The thread pool is used to handle approval result callbacks and failure retries during approval callbacks, reducing the overhead of creating and destroying threads.
Distributed locks ensure that the same method can only be executed by one thread on one machine for the same operation, avoiding data inconsistency caused by repeated submissions by users or repeated processing by multiple machines.

Outlook

As a general-purpose data security platform, it is impossible to meet the various customization needs of each business line. At present, the system architecture supports the provision of multiple pluggable Plugin services, and realizes customized authority control on the basis of general services. Subsequent general orders will provide Plugin development specifications for permissions, approvals, and audits, and the systems that support access will be customized and developed on the existing basis.
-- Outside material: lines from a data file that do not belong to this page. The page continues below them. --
-- heapifyA touches only position i and positions ≥ 2i+1
theorem heapifyA_unchanged (l : List Int) (i s : Nat) :
    ∀ j, j ≠ i → j < 2*i+1 → (heapifyA l i s).getD j 0 = l.getD j 0 := by
  fun_induction heapifyA l i s with
  | case1 l i h ih =>
      intro j hji hj
      have hlt := heapSmall_lt l i s h
      have hc := heapSmall_cases l i s h
      rw [ih j (by omega) (by omega)]
      rw [getD0_set_ne _ _ _ _ (by omega), getD0_set_ne _ _ _ _ (by omega)]
  | case2 => intro j _ _; rfl

-- the value ending at the root slot comes from the root or one of its children
theorem heapifyA_root_cases (l : List Int) (i s : Nat) (hi : i < l.length) :
    (heapifyA l i s).getD i 0 = l.getD i 0 ∨
    (2*i+1 < s ∧ (heapifyA l i s).getD i 0 = l.getD (2*i+1) 0) ∨
    (2*i+2 < s ∧ (heapifyA l i s).getD i 0 = l.getD (2*i+2) 0) := by
  rw [heapifyA]
  split_ifs with h
  · have hlt := heapSmall_lt l i s h
    have hc := heapSmall_cases l i s h
    have hu : (heapifyA ((l.set (heapSmall l i s) (l.getD i 0)).set i
        (l.getD (heapSmall l i s) 0)) (heapSmall l i s) s).getD i 0
        = l.getD (heapSmall l i s) 0 := by
      rw [heapifyA_unchanged _ _ _ i (by omega) (by omega)]
      exact getD0_set_self _ _ _ (by simpa using hi)
    rcases hc with hc | hc
    · exact Or.inr (Or.inl ⟨by omega, by rw [hu, hc]⟩)
    · exact Or.inr (Or.inr ⟨by omega, by rw [hu, hc]⟩)
  · exact Or.inl rfl

theorem heapifyA_perm (l : List Int) (i s : Nat) (hs : s ≤ l.length) :
    (heapifyA l i s).Perm l := by
  fun_induction heapifyA l i s with
  | case1 l i h ih =>
      have hlt := heapSmall_lt l i s h
      refine (ih (by simpa using hs)).trans ?_
      rw [List.set_comm _ _ h]
      exact swap_perm 0 l i (heapSmall l i s) (by omega) (by omega)
  | case2 => exact List.Perm.refl _
-- pv_equiv track=rewrite | github.com/dmarek03/ALGORITHM_AND_DATA_STRUCTURE | colloquiums/col_2022_2023/kol2/kol2.py | beautree
-- ===== SOURCE A (Python) =====
-- def convert_to_edges(graph):
--     edges = []
--     for u in range(len(graph)):
--         for v, w in graph[u]:
--             if u > v:
--                 edges.append([u, v, w])
--     return edges
--
-- def convert_to_directed_unweighted_adj(edges_list: list[list[tuple[int, int, int]]], n) -> list[list[int]]:
--     adj = [[] for _ in range(n)]
--
--     for u, v, w in edges_list:
--         if u > v:
--             adj[v].append(u)
--             adj[u].append(v)
--     return adj
--
-- def dfs_adj(graph, node, visited, num):
--     if node not in visited:
--         visited.append(node)
--         for n in graph[node]:
--             dfs_adj(graph, n, visited, num)
--     return len(visited) == num
--
-- def get_sum(mst: list[list[tuple[int, int, int]]]) -> int:
--     return sum(edge[2] for edge in mst)
--
-- def beautree(G):
--     n = len(G)
--     E = convert_to_edges(G)
--     E.sort(key=lambda x: x[2])
--
--
--     # while len(E) > n-1:
--     #     current_edges = E[:n-1]
--     #
--     #     weight = kruskal_algorithm(current_edges, n)
--     #     if weight != -1:
--     #         return weight
--     #
--     #     del [E[0]]
--
--
--     # while len(E) > n - 1:
--     #     total_weight = Kruskal(E, n)
--     #     if total_weight != -1:
--     #         return total_weight
--     #     del [E[0]]
--     while len(E) > n - 1:
--         graph = convert_to_directed_unweighted_adj(E[:n-1], n)
--         is_connected = dfs_adj(graph, 0, [], n)
--         if is_connected:
--             return get_sum(E[:n-1])
--         del [E[0]]
--
--     return None
-- ===== SOURCE B (Python) =====
-- def beautree(G):
--     n = len(G)
--     E = [(u, v, w) for u in range(n) for (v, w) in G[u] if u > v]
--     E.sort(key=lambda e: e[2])
--     m = len(E)
--     for i in range(m - n + 1):
--         window = E[i:i + n - 1]
--         reach = {0}
--         changed = True
--         while changed:
--             changed = False
--             for (u, v, w) in window:
--                 if (u in reach) != (v in reach):
--                     reach.add(u)
--                     reach.add(v)
--                     changed = True
--         if len(reach) == n:
--             return sum(w for (u, v, w) in window)
--     return None
-- ===== Notes on version B (the rewrite author's own statement) =====
-- stated objective: faster
-- what changed: A repeatedly deletes the head of the sorted edge list (O(E) per step) and, for each window, rebuilds n adjacency lists and runs a recursive visited-list DFS; B slides an index over the unchanged sorted list and decides each window's connectivity by a fixed-point expansion of a reachable-label set over the window's edges (no list mutation, no adjacency structure, no recursion).
-- outside the precondition, e.g. on beautree([[], [(-3, 1), (-3, 2)], [(0, 9)]]): A returns 3, B returns None; on beautree([]): A raises IndexError, B returns None; on beautree([[], [(-9, 1), (-9, 2)], [(0, 9)]]): A raises IndexError, B returns None
import Mathlib
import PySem

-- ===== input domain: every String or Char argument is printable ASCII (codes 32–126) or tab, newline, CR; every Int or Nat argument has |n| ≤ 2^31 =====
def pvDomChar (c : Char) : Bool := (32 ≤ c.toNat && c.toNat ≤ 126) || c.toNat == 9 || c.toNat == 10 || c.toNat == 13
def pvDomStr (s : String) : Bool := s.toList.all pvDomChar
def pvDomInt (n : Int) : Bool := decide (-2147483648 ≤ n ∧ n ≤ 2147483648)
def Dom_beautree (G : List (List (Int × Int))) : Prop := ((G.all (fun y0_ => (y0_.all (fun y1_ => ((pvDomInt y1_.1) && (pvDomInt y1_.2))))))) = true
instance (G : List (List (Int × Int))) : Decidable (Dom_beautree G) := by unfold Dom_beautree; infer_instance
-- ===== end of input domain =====

-- B replaces A's destructive delete-loop (rebuild adjacency lists + recursive DFS per window)
-- by an index-sliding window whose connectivity is decided by a fixed-point label-set
-- expansion over the window's edges (no adjacency structure, no recursion, no list mutation).

-- ===== PORT A =====
-- edges = []; for u in range(len(graph)): for (v, w) in graph[u]: if u > v: edges.append([u, v, w])
def convertToEdges (graph : List (List (Int × Int))) : List (Int × Int × Int) :=
  (PySem.List.pyRange 0 (PySem.List.len graph) 1).foldl (fun edges u =>
    (PySem.List.pyGetD graph u []).foldl (fun acc p =>
      if u > p.1 then acc ++ [(u, p.1, p.2)] else acc) edges) []

-- adj[i].append(x)  (Python would raise IndexError out of range; that is outside Pre_)
def appendAtAdj (adj : List (List Int)) (i x : Int) : List (List Int) :=
  PySem.List.pySetD adj i (PySem.List.pyGetD adj i [] ++ [x])

-- adj = [[] for _ in range(n)]; for (u, v, w) in edges: if u > v: adj[v].append(u); adj[u].append(v)
def convertAdj (edges : List (Int × Int × Int)) (n : Int) : List (List Int) :=
  edges.foldl (fun adj e =>
    if e.1 > e.2.1 then appendAtAdj (appendAtAdj adj e.2.1 e.1) e.1 e.2.1 else adj)
    (List.replicate n.toNat [])

-- recursive dfs_adj, made total with fuel; fuel (length of g) + 1 is enough: each nesting
-- level of the Python recursion that proceeds has appended one more distinct in-range node
def dfsVisit (g : List (List Int)) : Nat → Int → List Int → List Int
  | 0, _, visited => visited
  | fuel + 1, node, visited =>
    if node ∈ visited then visited
    else (PySem.List.pyGetD g node []).foldl (fun vis nb => dfsVisit g fuel nb vis) (visited ++ [node])

def dfsAdj (g : List (List Int)) (node : Int) (visited : List Int) (num : Int) : Bool :=
  PySem.List.len (dfsVisit g (g.length + 1) node visited) == num

def getSum (mst : List (Int × Int × Int)) : Int := mst.foldl (fun s e => s + e.2.2) 0

-- while len(E) > n - 1: test first n-1 edges; del E[0]   (E = [] with the guard true is
-- Python's IndexError inside dfs_adj: only G = [], excluded by Pre_)
def beauLoop (n : Int) : List (Int × Int × Int) → Option Int
  | [] => none
  | e :: rest =>
    if PySem.List.len (e :: rest) > n - 1 then
      let window := PySem.List.slice (e :: rest) none (some (n - 1))
      if dfsAdj (convertAdj window n) 0 [] n then some (getSum window) else beauLoop n rest
    else none

def beautree (G : List (List (Int × Int))) : Option Int :=
  beauLoop (PySem.List.len G)
    (PySem.List.sorted (convertToEdges G) (fun x => x.2.2) false)

-- ===== PORT B =====
-- E = [(u, v, w) for u in range(n) for (v, w) in G[u] if u > v]
def edgesB (G : List (List (Int × Int))) : List (Int × Int × Int) :=
  (PySem.List.pyRange 0 (PySem.List.len G) 1).flatMap (fun u =>
    (PySem.List.pyGetD G u []).filterMap (fun p =>
      if u > p.1 then some (u, p.1, p.2) else none))

-- one pass of the while-body: for (u, v, w) in window: if (u in reach) != (v in reach): add both
def expandPass (window : List (Int × Int × Int)) (st : PySem.Set Int × Bool) : PySem.Set Int × Bool :=
  window.foldl (fun st e =>
    if (PySem.Set.contains st.1 e.1) != (PySem.Set.contains st.1 e.2.1)
    then (PySem.Set.add (PySem.Set.add st.1 e.1) e.2.1, true)
    else st) st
Figure 17 Overall Architecture and Outlook

As shown in Figure 17:

In the future, a unified Plugin development specification will be provided to the outside world, and each access system will be supported in the form of Plugin services for customized development on top of the platform's basic services to meet their own special authority control requirements. In this way, centralized management and control of data product permissions can be realized to ensure data security.
Separate the rules in the general order from the existing services, abstract a general rule engine service, and realize flexible and configurable rules.

About the Author

Yishan, a technical expert of Meituan Dianping, is currently the chairman of TechClub-Java Club. He graduated from Wuhan University in 2006 and has worked in IBM, UFIDA, Fengxing and Alibaba. Joined Meituan in 2014 and has been working on BI tools, data security and data quality for a long time.
Zhonghua, Meituan Dianping data system research and development engineer, joined the Meituan Dianping Data Center in 2017, and has been engaged in BI tools and data security related work for a long time.